The more than two-hour meeting at Laramie County Community College drew about 100 people, many of them ranchers and farmers from Wyoming with a few from Colorado, including Les Hardesty of Greeley and Jerry Cooksey of Roggen, who addressed eight members of the committee that included Rep. Betsy Markey, D-Colo.

Tuesday’s meeting was the fourth in a series being conducted across the nation.

The first panel addressed the bark beetle problem in the mountains of Wyoming and Colorado, specifically in the Arapahoe and Roosevelt national forests of northern Colorado and the Medicine Bow region of southern Wyoming.

In a response to a question from Markey, Cables said the forest service is looking at possible forest closures due to a safety hazard of falling trees, and said $40 million has been spent in clearing roads of fallen trees and other mitigation work.
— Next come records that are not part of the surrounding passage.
-- pv_equiv track=rewrite | github.com/wildcar/movie-handler-clients | src/movie_handler_clients/core/formatters.py | _common_prefix_words
-- ===== SOURCE A (Python) =====
-- def _common_prefix_words(titles: list[str]) -> str:
--     """Longest common prefix, trimmed at the last word/punct boundary.
--
--     Returning a fragment that ends mid-word looks jagged; we snap back
--     to the last whitespace/punctuation so the shown prefix reads as a
--     clean phrase.
--     """
--     if not titles:
--         return ""
--     base = titles[0]
--     n = len(base)
--     for s in titles[1:]:
--         m = min(n, len(s))
--         i = 0
--         while i < m and base[i] == s[i]:
--             i += 1
--         n = i
--         if n == 0:
--             return ""
--     prefix = base[:n]
--     # Snap to last word/punct boundary so we don't cut inside a word.
--     for i in range(len(prefix) - 1, -1, -1):
--         if prefix[i] in " ,:;/-—–":
--             return prefix[: i + 1]
--     return ""
-- ===== SOURCE B (Python) =====
-- def _common_prefix_words(titles: list[str]) -> str:
--     """Longest common prefix of titles, snapped to the last word/punct boundary."""
--     if not titles:
--         return ""
--     # LCP of the whole list = LCP of its lexicographic min and max.
--     lo = min(titles)
--     hi = max(titles)
--     m = min(len(lo), len(hi))
--     i = 0
--     while i < m and lo[i] == hi[i]:
--         i += 1
--     prefix = lo[:i]
--     for i in range(len(prefix) - 1, -1, -1):
--         if prefix[i] in " ,:;/-—–":
--             return prefix[: i + 1]
--     return ""
-- ===== Notes on version B (the rewrite author's own statement) =====
-- stated objective: faster
-- what changed: The pairwise LCP reduction over all titles is replaced by taking the lexicographic min and max of the list and computing a single LCP of those two strings (the LCP of a set equals the LCP of its lexicographic extremes); the boundary-snap loop is unchanged.
import Mathlib
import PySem
-- pv_equiv track=rewrite | github.com/matbeedotcom/media-transparency | backend/src/mitds/ingestion/littlesis.py | map_littlesis_entity_type
-- ===== SOURCE A (Python) =====
-- def map_littlesis_entity_type(primary_ext: str | None, extensions: list[str]) -> tuple[str, str]:
--     """Map LittleSis entity type to MITDS entity type.
--
--     Args:
--         primary_ext: Primary extension ("Person" or "Org")
--         extensions: List of extension types
--
--     Returns:
--         Tuple of (entity_type, org_type or None)
--     """
--     if primary_ext == "Person":
--         return "PERSON", None
--
--     # Organization type mapping
--     ext_set = set(e.lower() for e in extensions)
--
--     if "nonprofit" in ext_set or "philanthropy" in ext_set:
--         return "ORGANIZATION", "nonprofit"
--     if "politicalfundraising" in ext_set or "politicalparty" in ext_set:
--         return "ORGANIZATION", "political_org"
--     if "governmentbody" in ext_set:
--         return "ORGANIZATION", "political_org"
--     if "business" in ext_set or "publiccompany" in ext_set or "privatecompany" in ext_set:
--         return "ORGANIZATION", "corporation"
--     if "lobbyingfirm" in ext_set:
--         return "ORGANIZATION", "corporation"
--     if "school" in ext_set or "university" in ext_set:
--         return "ORGANIZATION", "unknown"
--     if "mediaorganization" in ext_set or "newspaper" in ext_set:
--         return "ORGANIZATION", "corporation"
--     if "industrygroup" in ext_set or "lawfirm" in ext_set:
--         return "ORGANIZATION", "corporation"
--
--     # Default for organizations
--     return "ORGANIZATION", "unknown"
-- ===== SOURCE B (Python) =====
-- _RANK = {
--     "nonprofit": 0, "philanthropy": 0,
--     "politicalfundraising": 1, "politicalparty": 1, "governmentbody": 1,
--     "business": 2, "publiccompany": 2, "privatecompany": 2, "lobbyingfirm": 2,
--     "school": 3, "university": 3,
--     "mediaorganization": 4, "newspaper": 4,
--     "industrygroup": 5, "lawfirm": 5,
-- }
-- _ORG = ["nonprofit", "political_org", "corporation", "unknown", "corporation", "corporation"]
--
--
-- def map_littlesis_entity_type(primary_ext, extensions):
--     if primary_ext == "Person":
--         return "PERSON", None
--     best = None
--     for e in extensions:
--         r = _RANK.get(e.lower())
--         if r is not None and (best is None or r < best):
--             best = r
--     return "ORGANIZATION", _ORG[best] if best is not None else "unknown"
-- ===== Notes on version B (the rewrite author's own statement) =====
-- stated objective: simpler
-- what changed: Replaces A's hand-unrolled chain of eight set-membership branches by one pass over the extensions with a keyword-to-priority dict, keeping the minimum priority seen and mapping it to the org type through a table.
import Mathlib
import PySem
In a response to a question from Rep. Jeff Fortenberry, R-Neb., Cables said there is research being conducted that indicates the loss of millions of trees to the insect will result in a pattern change of snowmelt.

“When we don’t have the shade to hold the snow, then the snow melts quicker and comes off the mountains faster and sooner, so there won’t be water available when it is needed in critical summer months,” Cables said.

Rep. Collin Peterson, D-Minn., chairman of the committee, said “traditional farm programs are a small part of the farm bill, but without them many farmers wouldn’t get the financing they need,” adding drafting a bill “this size takes a lot of time and effort.”

Peterson took shots at what he called “extreme environmentalists,” who threaten federal agencies such as the Forest Service with lawsuits on programs those agencies want to implement and stall western water projects.

“It’s ridiculous, and they (environmentalists) are making a lot of money by doing it,” Peterson said to applause. Unfortunately, he said in an interview after the meeting, “there’s not anything we (the House committee) can do, because we don’t have the jurisdiction.”

Cooksey encouraged the committee to continue to provide a farm safety net in the next farm bill that reflects the realities of “today’s production system, protecting us from volatile weather and market conditions, and supports our stewardship and conservation of agricultural land.” He said that safety net needs to be reliable, be flexible and provide meaningful coverage for producers throughout the country.

“Agriculture currently constitutes the one segment of the nation’s trade portfolio that results in a trade surplus,” Cooksey said. As president of the Colorado Association of Wheat Growers, Cooksey said his organization is in line with the national organization, which supports “a robust trade agenda including passage of pending bilateral free trade agreements.”

He, along with Wyoming ranchers, urged the maintaining of conservation programs, such as the Conservation Reserve Program, which has taken marginal crop land out of production and put it into grass, while at the same time adjusting to new programs implemented in the past couple of years.

Hardesty said the nation’s dairy industry is starting to see recovery from a “disastrous 2009,” but that recovery is slower than anticipated.

“While I understand and appreciate the timeline you have outlined for farm policy development, I want to stress that the idea of waiting until 2012 to reform dairy policy leaves many of us concerned,” Hardesty said. “Many of my neighbors are wondering if they will make it to 2011. Keep that in mind as you continue your discussions. Dairy leaders are working hard to develop consensus within the industry yet this year.”